-- ===== window bridge =====
theorem pvWindow_prefix (t : List Char) (i w : Int) (hi : 0 ≤ i) (hw : 0 ≤ w) :
    (PySem.List.slice t (some i) (some (i + w))).reverse <+: (t.take (i.toNat + w.toNat)).reverse := by
  rw [PySem.List.slice_toNat t hi (by omega)]
  have h1 : (i + w).toNat - i.toNat = w.toNat := by omega
  rw [h1]
  apply List.reverse_prefix.mpr
  have h2 : (t.take (i.toNat + w.toNat)).drop i.toNat = (t.drop i.toNat).take w.toNat := by
    rw [List.drop_take]
    congr 1
    omega
  rw [← h2]
  exact List.drop_suffix _ _

theorem pvWindow_ge (t P : List Char) (d : Int) (i w : Int) (hi : 0 ≤ i) (hw : 0 ≤ w)
    (hiw : i + w ≤ (t.length : Int))
    (hmin : ∀ x ∈ pvRowB P.reverse [] t, d ≤ x) :
    d ≤ pvLev (PySem.List.slice t (some i) (some (i + w))) P := by
  rw [pvLev_eq]
  have hj : i.toNat + w.toNat ≤ t.length := by omega
  have hrow : ((pvM P.reverse ((t.take (i.toNat + w.toNat)).reverse) : Nat) : Int) ∈ pvRowB P.reverse [] t := by
    rw [pvRowB_mem_iff]
    exact ⟨i.toNat + w.toNat, hj, by simp⟩
  have h1 := hmin _ hrow
  have h2 := pvM_le P.reverse ((t.take (i.toNat + w.toNat)).reverse) _ (pvWindow_prefix t i w hi hw)
  have h2' : ((pvM P.reverse ((t.take (i.toNat + w.toNat)).reverse) : Nat) : Int)
      ≤ ((pvE (PySem.List.slice t (some i) (some (i + w))).reverse P.reverse : Nat) : Int) := by
    exact_mod_cast h2
  omega

theorem pvAttain (t P : List Char) (th : Int) (dN : Nat) (j : Nat) (hj : j ≤ t.length)
    (hdj : (dN : Int) = (pvM P.reverse ((t.take j).reverse) : Nat))
    (hmin : ∀ x ∈ pvRowB P.reverse [] t, (dN : Int) ≤ x)
    (hth : (dN : Int) ≤ th)
    (hpre : (P.length : Int) ≤ th → P ≠ [] ∧ t ≠ []) :
    ∃ i w : Int, 0 ≤ i ∧ max 1 ((P.length : Int) - th) ≤ w ∧ w < (P.length : Int) + th + 1 ∧
      i < (t.length : Int) - w + 1 ∧
      pvLev (PySem.List.slice t (some i) (some (i + w))) P = (dN : Int) := by
  have hdjN : dN = pvM P.reverse ((t.take j).reverse) := by exact_mod_cast hdj
  obtain ⟨u, hu, hEu⟩ := pvM_ex P.reverse ((t.take j).reverse)
  by_cases hun : u = []
  · -- the empty window attains the minimum: dN = P.length ≤ th; use the window (0, 1)
    subst hun
    rw [pvE_nil] at hEu
    have hdL : dN = P.length := by
      rw [hdjN, ← hEu]; simp
    have hLth : (P.length : Int) ≤ th := by rw [← hdL]; exact_mod_cast hth
    obtain ⟨hP, ht⟩ := hpre hLth
    have hN : 1 ≤ t.length := List.length_pos_iff.mpr ht
    have hL : 1 ≤ P.length := List.length_pos_iff.mpr hP
    refine ⟨0, 1, le_refl _, ?_, by omega, by omega, ?_⟩
    · rw [max_le_iff]; omega
    · have hge := pvWindow_ge t P (dN : Int) 0 1 (by omega) (by omega) (by omega) hmin
      have hle : pvLev (PySem.List.slice t (some 0) (some (0 + 1))) P ≤ (dN : Int) := by
        rw [pvLev_eq, PySem.List.slice_toNat t (by omega) (by omega)]
        obtain ⟨c, t', rfl⟩ := List.exists_cons_of_ne_nil ht
        have h1 : List.take (((0 : Int) + 1).toNat - (0 : Int).toNat) (List.drop (0 : Int).toNat (c :: t')) = [c] := by
          norm_num
        rw [h1]
        have hsing := pvE_singleton c P.reverse (by simpa using hP)
        have : pvE [c].reverse P.reverse ≤ P.length := by simpa using hsing
        rw [hdL]
        exact_mod_cast this
      omega
  · -- a nonempty minimizing window
    have hsuf : u.reverse <:+ t.take j := by
      rw [← List.reverse_prefix]
      simpa using hu
    obtain ⟨pre, hsplit⟩ := hsuf
    have hlen : pre.length + u.length = j := by
      have := congrArg List.length hsplit
      simp [List.length_take] at this
      omega
    have hw1 : 1 ≤ u.length := List.length_pos_iff.mpr hun
    have hdE : dN = pvE u P.reverse := by rw [hEu, hdjN]
    have hLle : P.length ≤ dN + u.length := by
      have h := pvE_lenLB u P.reverse
      rw [List.length_reverse] at h
      omega
    have hwle : u.length ≤ dN + P.length := by
      have h := pvE_lenLB' u P.reverse
      rw [List.length_reverse] at h
      omega
    refine ⟨(pre.length : Int), (u.length : Int), by omega, ?_, by omega, by omega, ?_⟩
    · rw [max_le_iff]
      constructor <;> omega
    · -- the window equals u.reverse
      have hwin : PySem.List.slice t (some (pre.length : Int)) (some ((pre.length : Int) + (u.length : Int))) = u.reverse := by
        rw [PySem.List.slice_toNat t (by omega) (by omega)]
        have h1 : (((pre.length : Int) + (u.length : Int)).toNat - ((pre.length : Int)).toNat) = u.length := by omega
        have h2 : ((pre.length : Int)).toNat = pre.length := by omega
        rw [h1, h2]
        have h3 : (t.take j).drop pre.length = (t.drop pre.length).take u.length := by
          rw [List.drop_take]
          congr 1
          omega
        rw [← h3, ← hsplit]
        exact List.drop_left
      rw [hwin, pvLev_eq]
      simp only [List.reverse_reverse]
      exact_mod_cast hdE.symm

-- ===== per-plate equivalence =====
theorem pvPlate_eq (t : List Char) (th : Int) (plate : String)
    (hpre : ((plate.toList.length : Int) ≤ th → plate.toList ≠ [] ∧ t ≠ [])) :
    ∀ st : Option String × Option Int,
    (PySem.List.pyRange (max 1 ((plate.toList.length : Int) - th)) ((plate.toList.length : Int) + th + 1) 1).foldl
      (fun st w => (PySem.List.pyRange 0 ((t.length : Int) - w + 1) 1).foldl
        (fun st i =>
          if decide (pvLev (PySem.List.slice t (some i) (some (i + w))) plate.toList ≤ th)
              && pvLtOpt (pvLev (PySem.List.slice t (some i) (some (i + w))) plate.toList) st.2
          then (some plate, some (pvLev (PySem.List.slice t (some i) (some (i + w))) plate.toList)) else st) st) st
    = (match PySem.List.min? ((plate.toList.foldl (fun (acc : Int × List Int) pc =>
          (acc.1 + 1, (acc.1 + 1) :: pvAltRow pc acc.2 t (acc.1 + 1)))
          (0, List.replicate (t.length + 1) (0 : Int))).2) (fun x => x) with
       | none => st
       | some d => if decide (d ≤ th) && pvLtOpt d st.2 then (some plate, some d) else st) := by
  intro st
  -- identify B's final row
  have hfin : (plate.toList.foldl (fun (acc : Int × List Int) pc =>
        (acc.1 + 1, (acc.1 + 1) :: pvAltRow pc acc.2 t (acc.1 + 1)))
        (0, List.replicate (t.length + 1) (0 : Int))).2 = pvRowB plate.toList.reverse [] t := by
    have h0 := pvFoldB t plate.toList []
    simp only [List.length_nil, Nat.cast_zero, List.reverse_nil, List.append_nil, Nat.zero_add] at h0
    rw [← pvRowB_init t [], h0]
  rw [hfin]
  -- B's minimum over the row
  rcases hm : PySem.List.min? (pvRowB plate.toList.reverse [] t) (fun x => x) with _ | d
  · exact absurd ((PySem.List.min?_eq_none_iff _ _).mp hm) (pvRowB_ne_nil _ _ _)
  have hdmem := PySem.List.min?_mem hm
  have hdlb : ∀ x ∈ pvRowB plate.toList.reverse [] t, d ≤ x := PySem.List.min?_isMin hm
  obtain ⟨j, hj, hdj⟩ := (pvRowB_mem_iff plate.toList.reverse t [] d).mp hdmem
  rw [List.append_nil] at hdj
  -- flatten A's double fold into a single fold over the window distances
  rw [show (fun (st : Option String × Option Int) (w : Int) =>
        (PySem.List.pyRange 0 ((t.length : Int) - w + 1) 1).foldl
          (fun st i =>
            if decide (pvLev (PySem.List.slice t (some i) (some (i + w))) plate.toList ≤ th)
                && pvLtOpt (pvLev (PySem.List.slice t (some i) (some (i + w))) plate.toList) st.2
            then (some plate, some (pvLev (PySem.List.slice t (some i) (some (i + w))) plate.toList)) else st) st)
      = (fun (st : Option String × Option Int) (w : Int) =>
        (((PySem.List.pyRange 0 ((t.length : Int) - w + 1) 1).map
            (fun i => pvLev (PySem.List.slice t (some i) (some (i + w))) plate.toList))).foldl
          (fun st d =>
            if decide (d ≤ th) && pvLtOpt d st.2 then (some plate, some d) else st) st)
      from funext fun st => funext fun w => by rw [List.foldl_map]]
  rw [← List.foldl_flatMap]
  set ds := (PySem.List.pyRange (max 1 ((plate.toList.length : Int) - th)) ((plate.toList.length : Int) + th + 1) 1).flatMap
      (fun w => (PySem.List.pyRange 0 ((t.length : Int) - w + 1) 1).map
        (fun i => pvLev (PySem.List.slice t (some i) (some (i + w))) plate.toList)) with hds
  -- every window distance is at least d
  have hge : ∀ x ∈ ds, d ≤ x := by
    intro x hx
    rw [hds, List.mem_flatMap] at hx
    obtain ⟨w, hw, hx⟩ := hx
    rw [List.mem_map] at hx
    obtain ⟨i, hi, rfl⟩ := hx
    rw [PySem.List.mem_pyRange_one] at hw hi
    rw [hdj]
    apply pvWindow_ge t plate.toList _ i w (by omega) (by omega) (by omega)
    intro x hx
    rw [← hdj]
    exact hdlb x hx
  by_cases hth : d ≤ th
  · -- d is attained at some admissible window, hence d ∈ ds
    have hmin' : ∀ x ∈ pvRowB plate.toList.reverse [] t, ((pvM plate.toList.reverse ((t.take j).reverse) : Nat) : Int) ≤ x := by
      rw [← hdj]; exact hdlb
    obtain ⟨i, w, hi0, hwlo, hwhi, hilt, hwin⟩ :=
      pvAttain t plate.toList th (pvM plate.toList.reverse ((t.take j).reverse)) j hj rfl hmin'
        (by rw [← hdj]; exact hth) hpre
    have hdmemds : d ∈ ds := by
      rw [hds, List.mem_flatMap]
      refine ⟨w, ?_, ?_⟩
      · rw [PySem.List.mem_pyRange_one]; omega
      · rw [List.mem_map]
        exact ⟨i, by rw [PySem.List.mem_pyRange_one]; omega, by rw [hwin, ← hdj]⟩
    by_cases hlt : pvLtOpt d st.2 = true
    · rw [pvFoldU_min plate th ds d st hdmemds hth hge hlt]
      simp [hth, hlt]
    · rw [pvFoldU_skip plate th ds st]
      · rw [Bool.not_eq_true] at hlt
        simp [hlt]
      · intro x hx ⟨hx1, hx2⟩
        apply hlt
        simp only [pvLtOpt] at hx2 ⊢
        cases hst : st.2 with
        | none => rfl
        | some v =>
            rw [hst] at hx2
            simp only [decide_eq_true_eq] at hx2 ⊢
            have := hge x hx
            omega
  · -- nothing qualifies on either side
    rw [pvFoldU_skip plate th ds st]
    · simp [hth]
    · intro x hx ⟨hx1, _⟩
      have := hge x hx
      omega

--------

Task statement =>
Using the entries above, quote each line verbatim from the first through the line that contains "have h2 : (t.take".

Solved exercise =>
-- ===== window bridge =====
theorem pvWindow_prefix (t : List Char) (i w : Int) (hi : 0 ≤ i) (hw : 0 ≤ w) :
    (PySem.List.slice t (some i) (some (i + w))).reverse <+: (t.take (i.toNat + w.toNat)).reverse := by
  rw [PySem.List.slice_toNat t hi (by omega)]
  have h1 : (i + w).toNat - i.toNat = w.toNat := by omega
  rw [h1]
  apply List.reverse_prefix.mpr
  have h2 : (t.take (i.toNat + w.toNat)).drop i.toNat = (t.drop i.toNat).take w.toNat := by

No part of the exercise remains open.